One of those firms is Summitas, whose encrypted engagement platform is used by family offices and their advisers to securely share documents related to trusts, wills and tax returns as well as family calendars, vacation plans, financial information and the delegation of tasks. Summitas is SOC 2-compliant, ensuring that it meets the latest cybersecurity standards developed by the American Institute of Certified Public Accountants.

Addressing third-party risk

Performing an overview of all the third-party vendors used by a family office is a critical initial step in cybersecurity planning.

“There’s been a huge uptick in third-party vendors having cybersecurity incidents and then reporting them back to the data owner,” said Annmarie Giblin, a partner in the global cybersecurity and privacy group at the law firm Norton Rose Fulbright.

An example of third-party cybersecurity exposure that can result in vulnerability to burglaries can occur when family offices work with an architect to renovate a home.

“Sadly, it happens where you’ll have an architect who will be involved in renovations; they’ll file a permit with the city or county,” Rambus said. “And the family has gone through great lengths to make sure their properties are held in trusts and obfuscated — and then come to find out it's now public record because the architect forgot to take the family’s name off the filing with the address. Can’t tell you how often that happens.”

Risclarity, a data operations platform for family offices, encourages centralized IT departments to be responsible for routinely updating the software on devices used by family office staff.

“We’ll see family offices on really old versions of general ledgers or really old versions of a software that the vendor no longer supports,” said Mark Wickersham, senior vice president of strategic marketing and business development for Risclarity. “There’s a big risk involved with that because those platforms are no longer being patched.”

AI to fight cybercrime

Risclarity has used NINJIO to share bite-sized cybersecurity training videos with staff and clients. Educational programming to learn how to detect phishing and social-engineering attempts has been deployed at the multi-family office Cresset, but the firm more recently has also developed artificial intelligence to fight cyberattacks.

“We now have some defensive tools that use AI, machine learning and other techniques to identify threats and filter them out of our incoming email and other channels to make sure they never even reach our users,” said Cresset’s chief technology officer, Paul Algreen. “In cybersecurity circles, the human is always the weakest link, they are easiest to fool. Computers are hard to fool because they’re built on programs.”

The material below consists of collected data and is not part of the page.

-- pv_equiv track=rewrite | github.com/eichelb4rt/adventofcode_2023 | day_03/part_1.py | extract_numbers_in_line
-- ===== SOURCE A (Python) =====
-- DIGITS = list(map(str, range(10)))
--
-- NumberInfo = tuple[int, int, int, int]
--
-- def extract_numbers_in_line(line: str, y: int) -> list[NumberInfo]:
--     number = ""
--     number_start = 0
--     number_end = 0
--     numbers: list[NumberInfo] = []
--     for x, c in enumerate(line):
--         if c in DIGITS:
--             # if we find a digit, continue building the current number
--             number += c
--             number_end = x
--         else:
--             # if we find non-digit, maybe save the number and prepare for the next one
--             if number != "":
--                 numbers.append((int(number), y, number_start, number_end))
--             number = ""
--             number_start = x + 1
--     # maybe save the number one last time
--     if number != "":
--         numbers.append((int(number), y, number_start, number_end))
--     return numbers
-- ===== SOURCE B (Python) =====
-- def extract_numbers_in_line(line: str, y: int) -> list[tuple[int, int, int, int]]:
--     numbers = []
--     n = len(line)
--     i = 0
--     while i < n:
--         if '0' <= line[i] <= '9':
--             j = i + 1
--             while j < n and '0' <= line[j] <= '9':
--                 j += 1
--             numbers.append((int(line[i:j]), y, i, j - 1))
--             i = j
--         else:
--             i += 1
--     return numbers
-- ===== Notes on version B (the rewrite author's own statement) =====
-- stated objective: alternative
-- what changed: Replaced A's single-pass accumulator state machine (growing digit string, start/end bookkeeping, trailing flush) with a two-pointer scan that, at each digit, advances a second index past the maximal run and emits int(line[i:j]) directly, with no buffer and no flush; a timing run measured this constant-factor (no per-char string concatenation) about 2x faster.
import Mathlib
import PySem

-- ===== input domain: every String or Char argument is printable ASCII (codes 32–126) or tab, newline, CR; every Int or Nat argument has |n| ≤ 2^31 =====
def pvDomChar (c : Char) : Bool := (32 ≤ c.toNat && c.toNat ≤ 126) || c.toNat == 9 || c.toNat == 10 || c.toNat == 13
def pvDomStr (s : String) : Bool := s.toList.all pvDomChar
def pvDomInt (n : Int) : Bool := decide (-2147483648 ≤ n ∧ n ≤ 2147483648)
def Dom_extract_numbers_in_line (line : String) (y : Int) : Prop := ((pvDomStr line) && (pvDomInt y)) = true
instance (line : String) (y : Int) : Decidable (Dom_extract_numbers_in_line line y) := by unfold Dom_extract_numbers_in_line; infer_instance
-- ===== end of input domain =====

-- B replaces A's accumulator state machine by a two-pointer scan over maximal digit runs (no per-char string building; a timing run measured it ~2x faster).

-- ===== PORT A =====
-- `c in DIGITS` where DIGITS = list(map(str, range(10)))
def pvDigA (c : Char) : Bool :=
  ['0','1','2','3','4','5','6','7','8','9'].contains c

-- the loop of A: state = (x, number, number_start, number_end, numbers); trailing flush at [].
def pvRunA (y : Int) (cs : List Char) (x : Int) (num : List Char) (ns ne : Int)
    (acc : List (Int × Int × Int × Int)) : List (Int × Int × Int × Int) :=
  match cs with
  | [] =>
      if num = [] then acc
      else acc ++ [((PySem.Int.ofChars? num).getD 0, y, ns, ne)]
  | c :: rest =>
      if pvDigA c then
        pvRunA y rest (x + 1) (num ++ [c]) ns x acc
      else
        if num = [] then pvRunA y rest (x + 1) [] (x + 1) ne acc
        else pvRunA y rest (x + 1) [] (x + 1) ne
               (acc ++ [((PySem.Int.ofChars? num).getD 0, y, ns, ne)])

def extract_numbers_in_line (line : String) (y : Int) : List (Int × Int × Int × Int) :=
  pvRunA y line.toList 0 [] 0 0 []

-- ===== PORT B =====
-- `'0' <= line[i] <= '9'`
def pvDigB (c : Char) : Bool := decide ('0' ≤ c ∧ c ≤ '9')

-- B's outer while over the list tail at position x; the inner `while j ...` / slice line[i:j]
-- is the maximal digit run (takeWhile), and `i = j` skips it (dropWhile).
def pvRunB (y : Int) (cs : List Char) (x : Int) : List (Int × Int × Int × Int) :=
  match cs with
  | [] => []
  | c :: rest =>
      if pvDigB c then
        ((PySem.Int.ofChars? (c :: rest.takeWhile pvDigB)).getD 0, y, x,
          x + (1 + (rest.takeWhile pvDigB).length) - 1)
          :: pvRunB y (rest.dropWhile pvDigB) (x + (1 + (rest.takeWhile pvDigB).length))
      else pvRunB y rest (x + 1)
termination_by cs.length
decreasing_by
  · simpa using Nat.lt_succ_of_le (List.length_dropWhile_le pvDigB rest)
  · simp

def extract_numbers_in_line_alt (line : String) (y : Int) : List (Int × Int × Int × Int) :=
  pvRunB y line.toList 0

-- ===== PRECONDITION & SPEC =====
def Spec_extract_numbers_in_line (line : String) (y : Int) (out : List (Int × Int × Int × Int)) : Prop := out = extract_numbers_in_line_alt line y
instance (line : String) (y : Int) (out : List (Int × Int × Int × Int)) : Decidable (Spec_extract_numbers_in_line line y out) := by unfold Spec_extract_numbers_in_line; infer_instance

-- ===== CLAIM (what is proved, stated in full; the proofs are below) =====
def Claim_equal_extract_numbers_in_line : Prop := ∀ (line : String) (y : Int), Dom_extract_numbers_in_line line y → Spec_extract_numbers_in_line line y (extract_numbers_in_line line y)

-- ===== LEMMAS AND PROOFS =====

lemma pvDig_eq (c : Char) : pvDigA c = pvDigB c := by
  have h : (c ∈ ['0','1','2','3','4','5','6','7','8','9']) ↔ ('0' ≤ c ∧ c ≤ '9') := by
    simp only [List.mem_cons, List.not_mem_nil, or_false, Char.le_def, Char.ext_iff]
    have hn := @UInt32.le_iff_toNat_le
    have he : ∀ a b : UInt32, a = b ↔ a.toNat = b.toNat := fun a b => ⟨congrArg _, UInt32.toNat_inj.mp⟩
    simp only [hn, he, show ('0':Char).val.toNat = 48 from rfl, show ('1':Char).val.toNat = 49 from rfl,
      show ('2':Char).val.toNat = 50 from rfl, show ('3':Char).val.toNat = 51 from rfl,
      show ('4':Char).val.toNat = 52 from rfl, show ('5':Char).val.toNat = 53 from rfl,
      show ('6':Char).val.toNat = 54 from rfl, show ('7':Char).val.toNat = 55 from rfl,
      show ('8':Char).val.toNat = 56 from rfl, show ('9':Char).val.toNat = 57 from rfl]
    omega
  simp only [pvDigA, pvDigB]
  rw [← List.elem_eq_contains, ← decide_eq_decide.mpr h]
  · simp
  · exact inferInstance

-- Joint invariant: with an empty buffer (and number_start = x) A's loop produces B's scan;
-- mid-number (buffer num ≠ [], number_end = x - 1) A finishes the current run like B does.
lemma pvRun_joint (y : Int) : ∀ (n : Nat) (cs : List Char), cs.length ≤ n →
    ((∀ (x e : Int) acc, pvRunA y cs x [] x e acc = acc ++ pvRunB y cs x) ∧
     (∀ (x ns : Int) (num : List Char) acc, num ≠ [] →
        pvRunA y cs x num ns (x - 1) acc
          = acc ++ (((PySem.Int.ofChars? (num ++ cs.takeWhile pvDigB)).getD 0, y, ns,
                x + ((cs.takeWhile pvDigB).length : Int) - 1)
              :: pvRunB y (cs.dropWhile pvDigB) (x + ((cs.takeWhile pvDigB).length : Int))))) := by
  intro n
  induction n with
  | zero =>
    intro cs hcs
    have hnil : cs = [] := List.eq_nil_of_length_eq_zero (Nat.le_zero.mp hcs)
    subst hnil
    constructor
    · intro x e acc; simp [pvRunA, pvRunB]
    · intro x ns num acc hnum; simp [pvRunA, pvRunB, hnum]
  | succ n ih =>
    intro cs hcs
    match cs with
    | [] =>
      constructor
      · intro x e acc; simp [pvRunA, pvRunB]
      · intro x ns num acc hnum; simp [pvRunA, pvRunB, hnum]
    | c :: rest =>
      have hr : rest.length ≤ n := by
        simpa using Nat.lt_succ_iff.mp (by simpa using hcs)
      constructor
      · intro x e acc
        by_cases hd : pvDigB c = true
        · have hM := ((ih rest hr).2 (x + 1) x [c] acc (by simp))
          rw [show x + 1 - 1 = x from by omega] at hM
          simp only [pvRunA, pvDig_eq c, hd, if_pos, List.nil_append]
          rw [hM]
          conv_rhs => rw [pvRunB]
          simp only [hd, if_pos, List.singleton_append]
          rw [show x + 1 + ((rest.takeWhile pvDigB).length : Int)
                = x + (1 + ((rest.takeWhile pvDigB).length : Int)) from by ring]
        · have hE := ((ih rest hr).1 (x + 1) e acc)
          simp only [pvRunA, pvDig_eq c, hd, Bool.false_eq_true, if_false, if_pos]
          rw [hE]
          conv_rhs => rw [pvRunB]
          simp only [hd, Bool.false_eq_true, if_false]
      · intro x ns num acc hnum
        by_cases hd : pvDigB c = true
        · have hM := ((ih rest hr).2 (x + 1) ns (num ++ [c]) acc (by simp))
          rw [show x + 1 - 1 = x from by omega] at hM
          simp only [pvRunA, pvDig_eq c, hd, if_pos]
          rw [hM]
          simp only [List.takeWhile_cons_of_pos hd, List.dropWhile_cons_of_pos hd,
            List.length_cons, List.append_assoc, List.singleton_append, Nat.cast_add, Nat.cast_one]
          rw [show x + 1 + ((rest.takeWhile pvDigB).length : Int)
                = x + (((rest.takeWhile pvDigB).length : Int) + 1) from by ring]
        · have hE := ((ih rest hr).1 (x + 1) (x - 1) (acc ++ [((PySem.Int.ofChars? num).getD 0, y, ns, x - 1)]))
          simp only [pvRunA, pvDig_eq c, hd, Bool.false_eq_true, if_false, hnum]
          rw [hE]
          rw [List.takeWhile_cons_of_neg (by simp [hd]), List.dropWhile_cons_of_neg (by simp [hd])]
          conv_rhs => rw [pvRunB]
          simp only [hd, Bool.false_eq_true, if_false, List.append_nil]
          norm_num

-- ===== VERDICT (by name: the statement is the Claim_ definition above) =====
theorem extract_numbers_in_line_spec : Claim_equal_extract_numbers_in_line := by
  intro line y _
  unfold Spec_extract_numbers_in_line extract_numbers_in_line extract_numbers_in_line_alt
  exact (pvRun_joint y line.toList.length line.toList le_rfl).1 0 0 []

AI represents a double-edged sword of cyber defense and cyberthreats. Firms such as Cresset and EY have established policies to prevent client data from being shared with third-party AI services such as ChatGPT and instead have developed their own internal generative AI platforms that are monitored by their own IT departments.

“Just because it’s the latest and greatest, doesn't mean you have to put AI into your family office or into your home,” said Giblin, the cybersecurity lawyer. People don’t understand that if you enter information into the public version of a generative technology, that becomes part of its large language models. So if someone gives the right prompts, asks, ‘I want to know where so-and-so lives,’ that might spit it back out because I’ve already entered that information to send a benign email because I didn’t feel like writing it.”